-- A's inner loop, characterised
lemma pvInner (q i : Int) (qr : PySem.Set Int) :
    ∀ (t : Int) (d : PySem.Dict Int (PySem.Set Int)) (c : Int),
    0 ≤ i → i < t →
    (∀ x ∈ d.getD i PySem.Set.empty, x < t) →
    (∀ v : Int, t ≤ v → i ∉ d.getD v PySem.Set.empty) →
    d.contains i = true →
    (∀ v : Int, t ≤ v → v < q → d.contains v = true) →
    (((PySem.List.pyRange t q 1).foldl (pvStepA q qr i) (d, c)).1.keys = d.keys ∧
     ((PySem.List.pyRange t q 1).foldl (pvStepA q qr i) (d, c)).2
       = c + ((PySem.List.pyRange t q 1).countP (fun j => PySem.Set.contains qr (j - i)) : Int) ∧
     ∀ v : Int,
       ((PySem.List.pyRange t q 1).foldl (pvStepA q qr i) (d, c)).1.getD v PySem.Set.empty =
       if v = i then
         d.getD i PySem.Set.empty
           ++ (PySem.List.pyRange t q 1).filter (fun j => PySem.Set.contains qr (j - i))
       else if t ≤ v ∧ v < q ∧ PySem.Set.contains qr (v - i) = true then
         d.getD v PySem.Set.empty ++ [i]
       else d.getD v PySem.Set.empty) := by
  intro t d c
  generalize hfuel : (q - t).toNat = n
  induction n generalizing t d c with
  | zero =>
    intro hi hit hdi hdv hki hkv
    have hqt : q ≤ t := by omega
    rw [PySem.List.pyRange_one_eq_nil hqt]
    refine ⟨rfl, by simp, ?_⟩
    intro v
    by_cases hv : v = i
    · simp [hv]
    · have hcond : ¬ (t ≤ v ∧ v < q ∧ PySem.Set.contains qr (v - i) = true) := by
        rintro ⟨h1, h2, _⟩; omega
      rw [if_neg hv, if_neg hcond]
      rfl
  | succ n ih =>
    intro hi hit hdi hdv hki hkv
    have htq : t < q := by omega
    have hne : i ≠ t := by omega
    rw [PySem.List.pyRange_one_cons htq, List.foldl_cons, List.countP_cons, List.filter_cons]
    have hmod : PySem.Int.mod (t - i) q = t - i := pvMod_small (by omega) (by omega)
    by_cases hc : PySem.Set.contains qr (t - i)
    · -- the pair (i, t) is an edge
      have hc' : (t - i) ∈ qr := (PySem.Set.contains_iff _ _).1 hc
      have hstep : pvStepA q qr i (d, c) t
          = ((d.modify i PySem.Set.empty (fun s => PySem.Set.add s t)).modify t
              PySem.Set.empty (fun s => PySem.Set.add s i), c + 1) := by
        simp [pvStepA, hmod, hc']
      rw [hstep]
      set d2 := (d.modify i PySem.Set.empty (fun s => PySem.Set.add s t)).modify t
          PySem.Set.empty (fun s => PySem.Set.add s i) with hd2
      have hgetD2 : ∀ v : Int, d2.getD v PySem.Set.empty =
          if v = t then d.getD t PySem.Set.empty ++ [i]
          else if v = i then d.getD i PySem.Set.empty ++ [t]
          else d.getD v PySem.Set.empty := by
        intro v
        rw [hd2]
        simp only [PySem.Dict.getD_modify, if_neg (show ¬ (t = i) by omega)]
        by_cases hvt : v = t
        · simp only [if_pos hvt]
          exact PySem.Set.add_of_not_mem (hdv t (le_refl t))
        · simp only [if_neg hvt]
          by_cases hvi : v = i
          · simp only [if_pos hvi]
            exact PySem.Set.add_of_not_mem
              (fun hm => absurd (hdi t hm) (lt_irrefl t))
          · simp only [if_neg hvi]
      have hkeys2 : d2.keys = d.keys := by
        rw [hd2, PySem.Dict.keys_modify, PySem.Dict.keys_insert_of_contains]
        · rw [PySem.Dict.keys_modify, PySem.Dict.keys_insert_of_contains _ _ hki]
        · rw [PySem.Dict.contains_modify]
          simp [hkv t (le_refl t) htq]
      have ihres := ih (t + 1) d2 (c + 1) (by omega) hi (by omega)
        (by intro x hx
            rw [hgetD2 i, if_neg hne, if_pos rfl] at hx
            rcases List.mem_append.1 hx with h | h
            · exact lt_trans (hdi x h) (by omega)
            · simp at h; omega)
        (by intro v hv
            rw [hgetD2 v, if_neg (show ¬ v = t by omega), if_neg (show ¬ v = i by omega)]
            exact hdv v (by omega))
        (by rw [hd2]; simp [PySem.Dict.contains_modify, hki])
        (by intro v hv1 hv2
            rw [hd2]
            simp [PySem.Dict.contains_modify, hkv v (by omega) hv2])
      obtain ⟨hK, hC, hG⟩ := ihres
      refine ⟨by rw [hK, hkeys2], ?_, ?_⟩
      · rw [hC, if_pos hc]
        push_cast
        ring
      · intro v
        rw [hG v]
        by_cases hvi : v = i
        · subst hvi
          rw [if_pos rfl, if_pos rfl, hgetD2 v, if_neg hne, if_pos rfl, if_pos hc,
              List.append_assoc, List.singleton_append]
        · rw [if_neg hvi, if_neg hvi]
          by_cases hvt : v = t
          · subst hvt
            rw [if_neg (show ¬ (v + 1 ≤ v ∧ v < q ∧ PySem.Set.contains qr (v - i) = true) by
                  rintro ⟨h1, _, _⟩; omega),
                if_pos ⟨le_refl v, htq, hc⟩, hgetD2 v, if_pos rfl]
          · by_cases hcond : t + 1 ≤ v ∧ v < q ∧ PySem.Set.contains qr (v - i) = true
            · rw [if_pos hcond,
                  if_pos (show t ≤ v ∧ v < q ∧ PySem.Set.contains qr (v - i) = true from
                    ⟨by omega, hcond.2.1, hcond.2.2⟩),
                  hgetD2 v, if_neg hvt, if_neg hvi]
            · rw [if_neg hcond,
                  if_neg (show ¬ (t ≤ v ∧ v < q ∧ PySem.Set.contains qr (v - i) = true) by
                    rintro ⟨h1, h2, h3⟩
                    exact hcond ⟨by omega, h2, h3⟩),
                  hgetD2 v, if_neg hvt, if_neg hvi]
    · -- (i, t) is not an edge: state unchanged
      have hc' : (t - i) ∉ qr := fun hm => hc ((PySem.Set.contains_iff _ _).2 hm)
      have hstep : pvStepA q qr i (d, c) t = (d, c) := by
        simp [pvStepA, hmod, hc']
      rw [hstep]
      have ihres := ih (t + 1) d c (by omega) hi (by omega)
        (fun x hx => lt_trans (hdi x hx) (by omega))
        (fun v hv => hdv v (by omega))
        hki
        (fun v hv1 hv2 => hkv v (by omega) hv2)
      obtain ⟨hK, hC, hG⟩ := ihres
      refine ⟨hK, ?_, ?_⟩
      · rw [hC, if_neg hc]
        push_cast
        ring
      · intro v
        rw [hG v]
        by_cases hvi : v = i
        · subst hvi
          rw [if_pos rfl, if_pos rfl, if_neg hc]
        · rw [if_neg hvi, if_neg hvi]
          by_cases hcond : t + 1 ≤ v ∧ v < q ∧ PySem.Set.contains qr (v - i) = true
          · rw [if_pos hcond,
                if_pos (show t ≤ v ∧ v < q ∧ PySem.Set.contains qr (v - i) = true from
                  ⟨by omega, hcond.2.1, hcond.2.2⟩)]
          · rw [if_neg hcond,
                if_neg (show ¬ (t ≤ v ∧ v < q ∧ PySem.Set.contains qr (v - i) = true) by
                  rintro ⟨h1, h2, h3⟩
                  rcases eq_or_lt_of_le h1 with he | hl
                  · rw [← he] at h3
                    exact hc h3
                  · exact hcond ⟨by omega, h2, h3⟩)]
====
→ WORK ITEM:
Each line of the data in which the string "else" appears needs to be copied.

→ ANSWER:
       else if t ≤ v ∧ v < q ∧ PySem.Set.contains qr (v - i) = true then
       else d.getD v PySem.Set.empty) := by
          else if v = i then d.getD i PySem.Set.empty ++ [t]
          else d.getD v PySem.Set.empty := by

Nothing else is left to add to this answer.